Mesmo com sua captura proibida há 15 anos, o raro acari-zebra ainda é traficado através de aeroportos amazônicos. Criminosos aproveitam falhas na fiscalização e usam países vizinhos como trampolim para abastecer lojas e sites em várias regiões do planeta. Procura pela espécie cresceu com ameaça iminente de extinção.
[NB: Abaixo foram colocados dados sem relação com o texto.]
-- pv_equiv track=rewrite | github.com/subZiro/adventofcode_2020 | code/day_14.py | get_product_masks
-- ===== SOURCE A (Python) =====
-- from itertools import product
--
-- def get_product_masks(mask):
--     """
--     Получение возможных вариаций масок
--     """
--
--     masks = []
--
--     mask_bits = [i for i, v in enumerate(mask) if v == 'X']
--     mask_product = [''.join(x) for x in product('21', repeat=len(mask_bits))]
--
--     new_mask = mask[:]
--     for mask_prdc in mask_product:
--         bit_vals = dict(zip(mask_bits, mask_prdc))
--         for val in bit_vals:
--             new_mask = new_mask[:val] + bit_vals[val] + new_mask[val+1:]
--         masks.append(new_mask)
--     return masks
-- ===== SOURCE B (Python) =====
-- def get_product_masks(mask):
--     """
--     Получение возможных вариаций масок
--     """
--     results = ['']
--     for c in reversed(mask):
--         if c == 'X':
--             results = [b + t for b in '21' for t in results]
--         else:
--             results = [c + t for t in results]
--     return results
-- ===== Notes on version B (the rewrite author's own statement) =====
-- stated objective: simpler
-- what changed: B grows the variant list in one reversed pass over the mask (prepending '2'/'1' at each X, copying other characters), instead of materializing itertools.product and patching a shared template string with k slice-splices per tuple.
import Mathlib
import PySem

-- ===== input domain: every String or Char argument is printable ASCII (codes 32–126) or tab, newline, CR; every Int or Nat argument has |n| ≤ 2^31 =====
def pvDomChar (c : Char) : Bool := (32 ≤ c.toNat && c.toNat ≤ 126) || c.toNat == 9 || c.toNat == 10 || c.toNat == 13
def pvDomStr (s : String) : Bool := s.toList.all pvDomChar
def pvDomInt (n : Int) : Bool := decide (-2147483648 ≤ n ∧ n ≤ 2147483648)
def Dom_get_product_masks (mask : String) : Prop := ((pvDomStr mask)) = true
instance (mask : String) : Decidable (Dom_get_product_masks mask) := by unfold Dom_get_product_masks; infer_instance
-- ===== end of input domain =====

-- B replaces "materialize itertools.product, then patch a shared template string per tuple"
-- by one reversed pass that grows the variant list in place (prepend '2'/'1' at each X) — simpler, one pass, no per-tuple slicing.

-- ===== PORT A =====
-- itertools.product('21', repeat=n) (rightmost coordinate varies fastest)
def prodRepA : Nat → List (List Char)
  | 0 => [[]]
  | n + 1 => ['2', '1'].flatMap (fun c => (prodRepA n).map (fun t => c :: t))

def get_product_masks (mask : String) : List String :=
  let m := mask.toList
  -- mask_bits = [i for i, v in enumerate(mask) if v == 'X']
  let mask_bits : List Int := ((PySem.List.enumerate m 0).filter (fun p => p.2 == 'X')).map (fun p => p.1)
  -- mask_product = [''.join(x) for x in product('21', repeat=len(mask_bits))]
  let mask_product : List (List Char) := prodRepA mask_bits.length
  -- new_mask = mask[:]; for mask_prdc in mask_product: … ; masks.append(new_mask)
  let r := mask_product.foldl
    (fun (st : List Char × List (List Char)) prdc =>
      -- bit_vals = dict(zip(mask_bits, mask_prdc))
      let bit_vals := PySem.Dict.ofList (mask_bits.zip prdc)
      -- for val in bit_vals: new_mask = new_mask[:val] + bit_vals[val] + new_mask[val+1:]
      -- (iterating keys; bit_vals[val] is the value paired with the key, so we fold over items)
      let new_mask := bit_vals.items.foldl
        (fun nm kv => PySem.List.slice nm none (some kv.1) ++ [kv.2] ++ PySem.List.slice nm (some (kv.1 + 1)) none)
        st.1
      (new_mask, st.2 ++ [new_mask]))
    (m, [])
  r.2.map String.ofList

-- ===== PORT B =====
-- results = ['']; for c in reversed(mask): double at 'X' / prepend c  — a foldr over the characters
def get_product_masks_alt (mask : String) : List String :=
  (mask.toList.foldr
    (fun c results =>
      if c == 'X' then ['2', '1'].flatMap (fun b => results.map (fun t => b :: t))
      else results.map (fun t => c :: t))
    [[]]).map String.ofList

-- ===== PRECONDITION & SPEC =====
def Spec_get_product_masks (mask : String) (out : List String) : Prop := out = get_product_masks_alt mask
instance (mask : String) (out : List String) : Decidable (Spec_get_product_masks mask out) := by unfold Spec_get_product_masks; infer_instance

-- ===== CLAIM (what is proved, stated in full; the proofs are below) =====
def Claim_equal_get_product_masks : Prop := ∀ (mask : String), Dom_get_product_masks mask → Spec_get_product_masks mask (get_product_masks mask)

-- ===== LEMMAS AND PROOFS =====

-- B's core over char lists
def bGen (t : List Char) : List (List Char) :=
  t.foldr
    (fun c results =>
      if c == 'X' then ['2', '1'].flatMap (fun b => results.map (fun t => b :: t))
      else results.map (fun t => c :: t))
    [[]]

-- nat positions of 'X' in t, counting from s
def xpos : List Char → Nat → List Nat
  | [], _ => []
  | c :: t, s => if c = 'X' then s :: xpos t (s + 1) else xpos t (s + 1)

-- write a (position, char) list into r
def applyNat (r : List Char) (pairs : List (Nat × Char)) : List Char :=
  pairs.foldl (fun nm kv => nm.set kv.1 kv.2) r

theorem xpos_mem {t : List Char} {s j : Nat} (h : j ∈ xpos t s) : s ≤ j ∧ j < s + t.length := by
  induction t generalizing s with
  | nil => simp [xpos] at h
  | cons c t ih =>
    simp only [xpos] at h
    split at h
    · rcases List.mem_cons.1 h with rfl | h'
      · simp
      · have := ih h'; simp only [List.length_cons]; omega
    · have := ih h; simp only [List.length_cons]; omega
-- the `while q:` loop of find_level; fuel n bounds the number of pops (each
-- enqueue marks a fresh index visited, so at most n nodes are ever enqueued)
def pvBfsA (nodes : List (List Int)) (n : Nat) :
    Nat → List Int → List Int → List (Int × Int) → List (Int × Int)
  | 0, _, _, stack => stack
  | fuel + 1, visit, q, stack =>
    match q with
    | [] => stack
    | now :: q' =>
      let st := (nodes.getD (pvNorm n now) []).foldl (pvInnerA n now) (visit, q', stack)
      pvBfsA nodes n fuel st.1 st.2.1 st.2.2

def pvFindLevel (nodes : List (List Int)) : List (Int × Int) :=
  let n := nodes.length
  pvBfsA nodes n n ((List.replicate n (0 : Int)).set 0 1) [0] []

-- u,v = order.pop(); a[u] += a[v]; cnt += abs(a[v]); a[v] = 0
def pvPayA (n : Nat) (acc : List Int × Int) (p : Int × Int) : List Int × Int :=
  let a1 := acc.1.set (pvNorm n p.1) (acc.1.getD (pvNorm n p.1) 0 + acc.1.getD (pvNorm n p.2) 0)
  let av := a1.getD (pvNorm n p.2) 0
  (a1.set (pvNorm n p.2) 0, acc.2 + |av|)

def solution (a : List Int) (edges : List (Int × Int)) : Int :=
  let n := a.length
  let nodes := edges.foldl (fun ls e => pvAppendAt n (pvAppendAt n ls e.1 e.2) e.2 e.1)
    (List.replicate n ([] : List Int))
  let order := pvFindLevel nodes
  let st := order.reverse.foldl (pvPayA n) (a, 0)
  -- for zero in a: if zero != 0: answer = -1; break
  if st.1.any (fun z => z ≠ 0) then -1 else st.2

-- ===== PORT B =====
-- adj[u].append(v); adj[v].append(u), as structural recursion on edges
def pvBuildAdj (n : Nat) (adj : List (List Int)) : List (Int × Int) → List (List Int)
  | [] => adj
  | (u, v) :: rest => pvBuildAdj n (pvAppendAt n (pvAppendAt n adj u v) v u) rest

-- body of `for w in adj[u]:` — state (seen, parent, order)
def pvInnerB (n : Nat) (u : Int) (acc : List Bool × List Int × List Int)
    (w : Int) : List Bool × List Int × List Int :=
  if acc.1.getD (pvNorm n w) false = false then
    (acc.1.set (pvNorm n w) true, acc.2.1.set (pvNorm n w) u, acc.2.2 ++ [w])
  else acc

-- the cursor loop `while i < len(order):`; fuel n bounds the number of cursor steps
def pvBfsB (adj : List (List Int)) (n : Nat) :
    Nat → List Bool → List Int → List Int → Nat → List Bool × List Int × List Int
  | 0, seen, parent, order, _ => (seen, parent, order)
  | fuel + 1, seen, parent, order, i =>
    if i < order.length then
      let u := order.getD i 0
      let st := (adj.getD (pvNorm n u) []).foldl (pvInnerB n u) (seen, parent, order)
      pvBfsB adj n fuel st.1 st.2.1 st.2.2 (i + 1)
    else (seen, parent, order)

-- `while x != 0: x = parent[x]; acc[x] += a[w]` — fuel n bounds the climb (the
-- parent chain strictly descends the discovery order, so it has at most n steps)
def pvClimbLoop (n : Nat) (parent : List Int) (aw : Int) :
    Nat → Int → List Int → List Int
  | 0, _, acc => acc
  | fuel + 1, x, acc =>
    if x = 0 then acc
    else
      let x' := parent.getD (pvNorm n x) 0
      pvClimbLoop n parent aw fuel x' (acc.set (pvNorm n x') (acc.getD (pvNorm n x') 0 + aw))

def solution_alt (a : List Int) (edges : List (Int × Int)) : Int :=
  let n := a.length
  let adj := pvBuildAdj n (List.replicate n ([] : List Int)) edges
  let bfs := pvBfsB adj n n ((List.replicate n false).set 0 true) (List.replicate n (0 : Int)) [0] 0
  let seen := bfs.1
  let parent := bfs.2.1
  let order := bfs.2.2
  -- for w in order: x = w; acc[x] += a[w]; while x != 0: x = parent[x]; acc[x] += a[w]
  let acc := order.foldl (fun acc w =>
      pvClimbLoop n parent (a.getD (pvNorm n w) 0) n w
        (acc.set (pvNorm n w) (acc.getD (pvNorm n w) 0 + a.getD (pvNorm n w) 0)))
    (List.replicate n (0 : Int))
  -- if acc[0] != 0 or any(a[x] != 0 for x in range(n) if not seen[x]): return -1
  if acc.getD 0 0 ≠ 0 ∨ (PySem.List.pyRange 0 n 1).any
      (fun x => !(seen.getD (pvNorm n x) false) && decide (a.getD (pvNorm n x) 0 ≠ 0)) = true
  then -1
  -- return sum(abs(acc[v]) for v in order[1:])
  else (PySem.List.slice order (some 1) none).foldl
    (fun t v => t + |acc.getD (pvNorm n v) 0|) 0

-- ===== PRECONDITION & SPEC =====
-- Pre_ excludes exactly the inputs on which the Python A raises IndexError:
-- an empty `a` (visit[0] = 1) and edges naming a node outside [-len(a), len(a)).
def Pre_solution (a : List Int) (edges : List (Int × Int)) : Prop :=
  a ≠ [] ∧ ∀ e ∈ edges, -(a.length : Int) ≤ e.1 ∧ e.1 < a.length ∧
    -(a.length : Int) ≤ e.2 ∧ e.2 < a.length
instance (a : List Int) (edges : List (Int × Int)) : Decidable (Pre_solution a edges) := by
  unfold Pre_solution; infer_instance

def pvWitness_solution : List Int × (List (Int × Int)) := ([4, -2, -2], [(0, 1), (2, 0)])

def Spec_solution (a : List Int) (edges : List (Int × Int)) (out : Int) : Prop := out = solution_alt a edges
instance (a : List Int) (edges : List (Int × Int)) (out : Int) : Decidable (Spec_solution a edges out) := by unfold Spec_solution; infer_instance

-- ===== CLAIM (what is proved, stated in full; the proofs are below) =====
def Claim_equal_solution : Prop := ∀ (a : List Int) (edges : List (Int × Int)), Dom_solution a edges → Pre_solution a edges → Spec_solution a edges (solution a edges)

-- ===== LEMMAS AND PROOFS =====

-- proof-side: visit entries of A are exactly B's seen booleans as 0/1
def pvB2I (b : Bool) : Int := if b then 1 else 0

theorem pvNorm_lt (n : Nat) (i : Int) (h1 : -(n : Int) ≤ i) (h2 : i < n) : pvNorm n i < n := by
  unfold pvNorm; split <;> omega

theorem pvNorm_zero (n : Nat) : pvNorm n 0 = 0 := by simp [pvNorm]

theorem pv_getD_set_self {α : Type} (l : List α) (k : Nat) (x d : α) (h : k < l.length) :
    (l.set k x).getD k d = x := by
  simp [List.getD_eq_getElem?_getD, h]

theorem pv_getD_set_ne {α : Type} (l : List α) (j k : Nat) (x d : α) (h : j ≠ k) :
    (l.set k x).getD j d = l.getD j d := by
  simp [List.getD_eq_getElem?_getD, List.getElem?_set_ne (Ne.symm h)]

theorem pv_getD_append_left {α : Type} (l l' : List α) (i : Nat) (d : α) (h : i < l.length) :
    (l ++ l').getD i d = l.getD i d := by
  simp [List.getD_eq_getElem?_getD, List.getElem?_append_left h]

theorem pv_getD_map_b2i (l : List Bool) (k : Nat) :
    (l.map pvB2I).getD k 0 = pvB2I (l.getD k false) := by
  cases h : l[k]? <;>
    simp [List.getD_eq_getElem?_getD, List.getElem?_map, h, pvB2I]

theorem pv_appendAt_length (n : Nat) (ls : List (List Int)) (i x : Int) :
    (pvAppendAt n ls i x).length = ls.length := by
  simp [pvAppendAt]

theorem pv_adjFold_length (n : Nat) (edges : List (Int × Int)) :
    ∀ ls : List (List Int),
      (edges.foldl (fun ls e => pvAppendAt n (pvAppendAt n ls e.1 e.2) e.2 e.1) ls).length
        = ls.length := by
  induction edges with
  | nil => intro ls; rfl
  | cons e rest ih => intro ls; rw [List.foldl_cons, ih]; simp [pv_appendAt_length]

theorem pv_buildAdj_eq (n : Nat) (edges : List (Int × Int)) :
    ∀ ls, pvBuildAdj n ls edges
      = edges.foldl (fun ls e => pvAppendAt n (pvAppendAt n ls e.1 e.2) e.2 e.1) ls := by
  induction edges with
  | nil => intro ls; rfl
  | cons e rest ih => intro ls; cases e; rw [List.foldl_cons]; exact ih _

theorem pv_appendAt_inv (n : Nat) (ls : List (List Int)) (i y : Int)
    (h : ∀ l ∈ ls, ∀ x ∈ l, pvNorm n x < n) (hy : pvNorm n y < n) :
    ∀ l ∈ pvAppendAt n ls i y, ∀ x ∈ l, pvNorm n x < n := by
  intro l hl x hx
  rcases List.mem_or_eq_of_mem_set hl with h1 | h2
  · exact h l h1 x hx
  · subst h2
    rcases List.mem_append.mp hx with h3 | h3
    · by_cases hlt : pvNorm n i < ls.length
      · rw [List.getD_eq_getElem _ _ hlt] at h3
        exact h _ (List.getElem_mem hlt) x h3
      · rw [List.getD_eq_default _ _ (le_of_not_gt hlt)] at h3
        cases h3
    · rcases List.mem_singleton.mp h3 with rfl
      exact hy

theorem pv_adjFold_inv (n : Nat) (edges : List (Int × Int))
    (he : ∀ e ∈ edges, pvNorm n e.1 < n ∧ pvNorm n e.2 < n) :
    ∀ ls, (∀ l ∈ ls, ∀ x ∈ l, pvNorm n x < n) →
      ∀ l ∈ edges.foldl (fun ls e => pvAppendAt n (pvAppendAt n ls e.1 e.2) e.2 e.1) ls,
        ∀ x ∈ l, pvNorm n x < n := by
  induction edges with
  | nil => intro ls h; exact h
  | cons e rest ih =>
    intro ls h
    rw [List.foldl_cons]
    refine ih (fun e' he' => he e' (List.mem_cons_of_mem _ he')) _ ?_
    have h1 := he e (List.mem_cons_self)
    exact pv_appendAt_inv n _ e.2 e.1 (pv_appendAt_inv n ls e.1 e.2 h h1.2) h1.1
Esta matéria faz parte do projeto Fauna Perdida liderado por Ojo Público. Leia sobre casos no México e Peru
O raio-x do aeroporto internacional Eduardo Gomes, em Manaus (AM), frustrou os planos do amazonense Lucas Silva dos Santos (22) na tarde de 23 de fevereiro deste ano. A vigilância eletrônica impediu que ele chegasse a Tabatinga, na fronteira com a Colômbia e o Peru, com uma mala lotada de sacos plásticos onde nadavam 236 acaris-zebra (Hypancistrus zebra). O peixe é dos mais procurados pelo tráfico de animais selvagens. Santos responde a processo em liberdade. Apreensões como essa são rotina na Amazônia e revelam rotas e métodos usados pelo comércio ilegal de vida silvestre.
O belo e tímido peixinho só pode ser encontrado na natureza da Volta Grande do Rio Xingu, no estado do Pará. Mesmo adulto, cabe na palma da mão. Sua captura foi vetada no Brasil em 2004, justamente pelas pressões do tráfico internacional. Hoje, pode desaparecer também por impactos da mega hidrelétrica de Belo Monte.
O “zebrinha” também está na lista brasileira oficial de fauna ameaçada e sua venda é proibido pela Cites, a convenção internacional que tenta proteger animais e plantas do comércio excessivo. Tráfico de vida selvagem é enquadrado na Lei de Crimes Ambientais, desde 1998. Mas essas medidas não impedem o comércio ilegal da espécie, de acordo com as informações coletadas para o projeto Fauna Perdida, uma investigação regional, feita colaborativamente e coordenada pelo OjoPúblico, e que expõe rotas do tráfico de animais na América Latina.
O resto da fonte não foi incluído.